Tym zwycięstwem piłkarze z Szaflar umocnili się na drugim miejsce w ligowej tabeli. 
 
KS Zakopane- Sandecja II Nowy Sącz 4:1 (0:0)
 
Bramki: 1:0 Murzyn 47, 2:0 M. Grela 62, 2:1 Zawiślan, 3:1 Gubała 80, 4:1 Chrobak 85. Sędziował: Konrad Kolak ze Starego Sącza. Widzow 100.
 
Zakopane: Dziedzic (46 Styrczula) – Murzyn, Frasunek, S, Stalmach, Stopka, Leniewicz, Chrobak, Nowobilski (46 Rzadkosz), Hanada (59 Kurnyta), M. Grela 69 (Kasperczyk), Gubała.
 
Sandecja II: Rejtanowicz 946 Ciwiński) – Waruszczak, Nowak, Brudziński, Zawiślan, Potoniec, Nowakowski (46 Ryś), Janczarzyk, Dyląg, Szewczyk (46 Błaszczyk), Krupa.
 
W pierwszej bezbramkowej połowie, warta odnotowania była jedynie sytuacja z 40 min, po której zakopiańczycy powinni prowadzić. M. Grela ograł obrońcę, miał trzy metry do bramki jednak zamiast uderzać próbował jeszcze dogrywać do partnera, i w efekcie jeden z obrońców Sandecji przechwycił futbolówkę.
 
Od początku drugiej odsłony spotkania zakopiańczycy zaatakowali ze zdwojona energią. Wywalczyli kilka rzutów rożnych i z trzecim z nich zdobyli prowadzenie. Do zagrania Leniewicza na bliższy słupek wystartował Murzyn musnął piłkę głową i futbolówka wpadła do dalszego rogu bramki. W 62 minucie dalekie podanie Murzyna ze swego pola karnego trafiło do stojącego przed szesnastką Sandecji Gubały, który głową przedłużył to podanie do wychodzącego na czystą pozycję M. Greli a napastnik Zakopanego pewnie posłał piłkę do siatki w sytuacji sam na sam. W 72 minucie w niegroźnej sytuacji po nieporozumieniu Stopki ze swoim bramkarzem Zawiślan wepchnął piłkę do siatki. Gospodarze jednak szybko otrząsnęli się z tego zdarzenia i w 80 minucie podwyższyli na 3:1. Po rajdzie Kurnyty lewą flanka i jego wycofaniu piłki na szesnastkę do Kasperczyka ten drugi uderzył na bramkę ale piłka otarła się o nogę Gubały i wpadła do bramki. Po kolejnej akcji Kurnyty ten dograł do wbiegającego w pole karne Chrobak, który mimo, ze był atakowany nie dał odebrać sobie piłki i pewnym strzałem pokonał bramkarza Sandecji.
******
 
Dwa mecze, dwie porażki. To bilans drużyn z naszego regionu w czwartkowych meczach przed ostatniej serii spotkań ligi okręgowej. Orkan Raba Wyżna przegrał 1:2 w Pisarzowej z Olimpią, a Orawa Jabłonka uległa aż 1:8 w Słopnicach drużynie Sokoła. Przegrana Orkana sprawiła, że wciąż niepewni awansu do IV ligi są gracze LKS Szaflary, którzy właśnie z Olimpią toczą o to zażarty bój. Wszystko rozstrzygnie, ostatnia sobotnia kolejka. Olimpia Pisarzowa – Orkan Raba Wyżna 2:1 (2:0)

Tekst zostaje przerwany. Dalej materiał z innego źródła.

-- A's second loop, characterised: key x is remapped to x[:-1] exactly when x ends in 's'
-- and its stem was one of the iterated words (the key set never changes)
lemma pv_fold2_get? (W : List String) (l : List String) (d : PySem.Dict String String)
    (hc : ∀ y, d.contains y = decide (y ∈ W)) (x : String) :
    (l.foldl (fun d w => if d.contains (w ++ "s") then d.insert (w ++ "s") w else d) d).get? x
    = if PySem.Str.endswith x "s" = true ∧ PySem.Str.slice x none (some (-1)) ∈ l ∧ x ∈ W
      then some (PySem.Str.slice x none (some (-1))) else d.get? x := by
  induction l generalizing d with
  | nil => simp
  | cons a l ih =>
      have hstep : ∀ y, (if d.contains (a ++ "s") then d.insert (a ++ "s") a else d).contains y
          = decide (y ∈ W) := by
        intro y
        by_cases h : d.contains (a ++ "s") = true
        · simp only [h, if_true, PySem.Dict.contains_insert]
          by_cases hy : y = a ++ "s"
          · subst hy
            simp only [beq_self_eq_true, Bool.true_or]
            rw [h.symm.trans (hc _)]
          · simp [hy, hc]
        · simp only [Bool.not_eq_true] at h
          simp [h, hc]
      rw [List.foldl_cons, ih _ hstep]
      by_cases hP : PySem.Str.endswith x "s" = true ∧ PySem.Str.slice x none (some (-1)) ∈ l ∧ x ∈ W
      · simp only [hP]
        have : PySem.Str.endswith x "s" = true ∧ PySem.Str.slice x none (some (-1)) ∈ a :: l ∧ x ∈ W :=
          ⟨hP.1, List.mem_cons_of_mem _ hP.2.1, hP.2.2⟩
        simp [this]
      · simp only [hP, if_false]
        by_cases hQ : PySem.Str.endswith x "s" = true ∧ PySem.Str.slice x none (some (-1)) = a ∧ x ∈ W
        · have hx : x = a ++ "s" := (pv_append_s_iff a x).mpr ⟨hQ.1, hQ.2.1⟩
          have hcon : d.contains (a ++ "s") = true := by
            rw [← hx, hc]; simp [hQ.2.2]
          have hcond : PySem.Str.endswith x "s" = true ∧ PySem.Str.slice x none (some (-1)) ∈ a :: l ∧ x ∈ W :=
            ⟨hQ.1, by simp [hQ.2.1], hQ.2.2⟩
          rw [if_pos hcond, hQ.2.1, ← hx] at *
          simp [hcon, PySem.Dict.get?_insert_self]
        · have hcond : ¬ (PySem.Str.endswith x "s" = true ∧ PySem.Str.slice x none (some (-1)) ∈ a :: l ∧ x ∈ W) := by
            rintro ⟨h1, h2, h3⟩
            rcases List.mem_cons.mp h2 with h | h
            · exact hQ ⟨h1, h, h3⟩
            · exact hP ⟨h1, h, h3⟩
          simp only [hcond, if_false]
          by_cases h : d.contains (a ++ "s") = true
          · simp only [h, if_true, PySem.Dict.get?_insert]
            have hxne : x ≠ a ++ "s" := by
              intro hx
              have hiff := (pv_append_s_iff a x).mp hx
              have hdx : d.contains x = true := by rw [hx]; exact h
              have hw : x ∈ W := of_decide_eq_true ((hc x).symm.trans hdx)
              exact hQ ⟨hiff.1, hiff.2, hw⟩
            simp [hxne]
          · simp only [Bool.not_eq_true] at h
            simp [h]

-- the final dict of A agrees with B's _collapse on every word that occurs in svos
lemma pv_getD_eq_collapse (svos : List (String × String × String)) (x : String)
    (hx : x ∈ pvAllW svos) :
    (((svos.foldl (fun d svo => [svo.1, svo.2.1, svo.2.2].foldl (fun d w => d.insert w w) d)
        (PySem.Dict.empty : PySem.Dict String String)).keys).foldl
      (fun d w => if d.contains (w ++ "s") then d.insert (w ++ "s") w else d)
      (svos.foldl (fun d svo => [svo.1, svo.2.1, svo.2.2].foldl (fun d w => d.insert w w) d)
        (PySem.Dict.empty : PySem.Dict String String))).getD x ""
    = pvCollapse (pvAllW svos) x := by
  set d1 := svos.foldl (fun d svo => [svo.1, svo.2.1, svo.2.2].foldl (fun d w => d.insert w w) d)
      (PySem.Dict.empty : PySem.Dict String String) with hd1
  have hget : ∀ y, d1.get? y = if y ∈ pvAllW svos then some y else none := fun y => pv_d1_get? svos y
  have hcont : ∀ y, d1.contains y = decide (y ∈ pvAllW svos) := pv_d1_contains svos
  have hkeys : ∀ y, y ∈ d1.keys ↔ y ∈ pvAllW svos := by
    intro y; rw [← PySem.Dict.contains_iff_mem_keys, hcont]; simp
  rw [PySem.Dict.getD_eq_get?_getD, pv_fold2_get? (pvAllW svos) _ _ hcont x]
  unfold pvCollapse
  by_cases hE : PySem.Str.endswith x "s" = true
  · by_cases hS : PySem.Str.slice x none (some (-1)) ∈ pvAllW svos
    · simp only [hkeys, hget, hE, hS, hx]
      simp
    · simp only [hkeys, hget, hE, hS, hx]
      simp
  · simp only [Bool.not_eq_true] at hE
    simp only [hkeys, hget, hE, hx]
    simp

Bramka dla Orkana: Możdżeń 56.
Orkan: Szklarz – Świder, Możdżeń, Lenart (46 D. Traczyk), K. Traczyk – Pluta, Kasiniak (46 Kasprzak), Skawski (80 Dziechciowski), Skwarek, Gromczak – T. Rapta.
Orkan stracił pierwszego gola już w 2 minucie. Obrońcy pozostawili zbyt wiele miejsca jednemu z zawodników gospodarzy, a ten przymierzył z dystansu w samo „okienko”. Po chwili od utraty drugiej bramki rabian uratowała poprzeczka. Mniej więcej od 20 minuty inicjatywę zaczął przejmować Orkan i efektem tego były dwie sytuacje bramkowe. Obie jednak niewykorzystane. Najpierw po podaniu Możdżenia, Gromczak będąc w dobrej pozycji uderzył nad bramką, a po chwili T. Rapta z 5 metrów trafił wprost w bramkarza. Sekundy przed końcem pierwszej połowy Orkan nadział się na kontrę Olimpii i stracił drugiego gola.

Po przerwie, w 56 min rabianie złapali kontakt. Z rzutu wolnego w pole karne gospodarzy dośrodkował Skwarek, a piłkę głową do bramki skierował Możdżeń. W 65 min Możdżeń był bliski drugiego gola, ale tym razem – uderzając z 30 metra – trafił w słupek.
W końcówce Orkan szukał jeszcze gola kontaktowego, często przebywał w okolicach pola karnego Olimpii, ale sytuacji ku temu by zdobyć gola praktycznie sobie już nie stworzył.
Sokół Słopnice – Orawa Jabłonka 8:1 (2:1)
Bramka dla Orawy: Męderak 25.
Orawa: Guzik (30 Machaj) – W. Zahora, Smutek, Kuczkowicz, Dziubek – Kasprzak, T. Zahora, Andrasiak, Sarniak, Chowaniec – Męderak.
Początek meczu nie wskazywał zupełnie na takie jego zakończenie. W 25 min Orawa objęła prowadzenie, po strzale Męderaka. Pięć minut później kontuzji nabawił się bramkarz Orawy Guzik i…. – Wszystko się posypało. Jeszcze przed przerwą straciliśmy prowadzenie, a po przerwie praktycznie nie było nas na boisku. Po prostu, najzwyczajniej w świecie opadliśmy z sił, co gospodarze bezlitośnie wykorzystali – przyznał grający trener Orawy, Tomasz Zahora.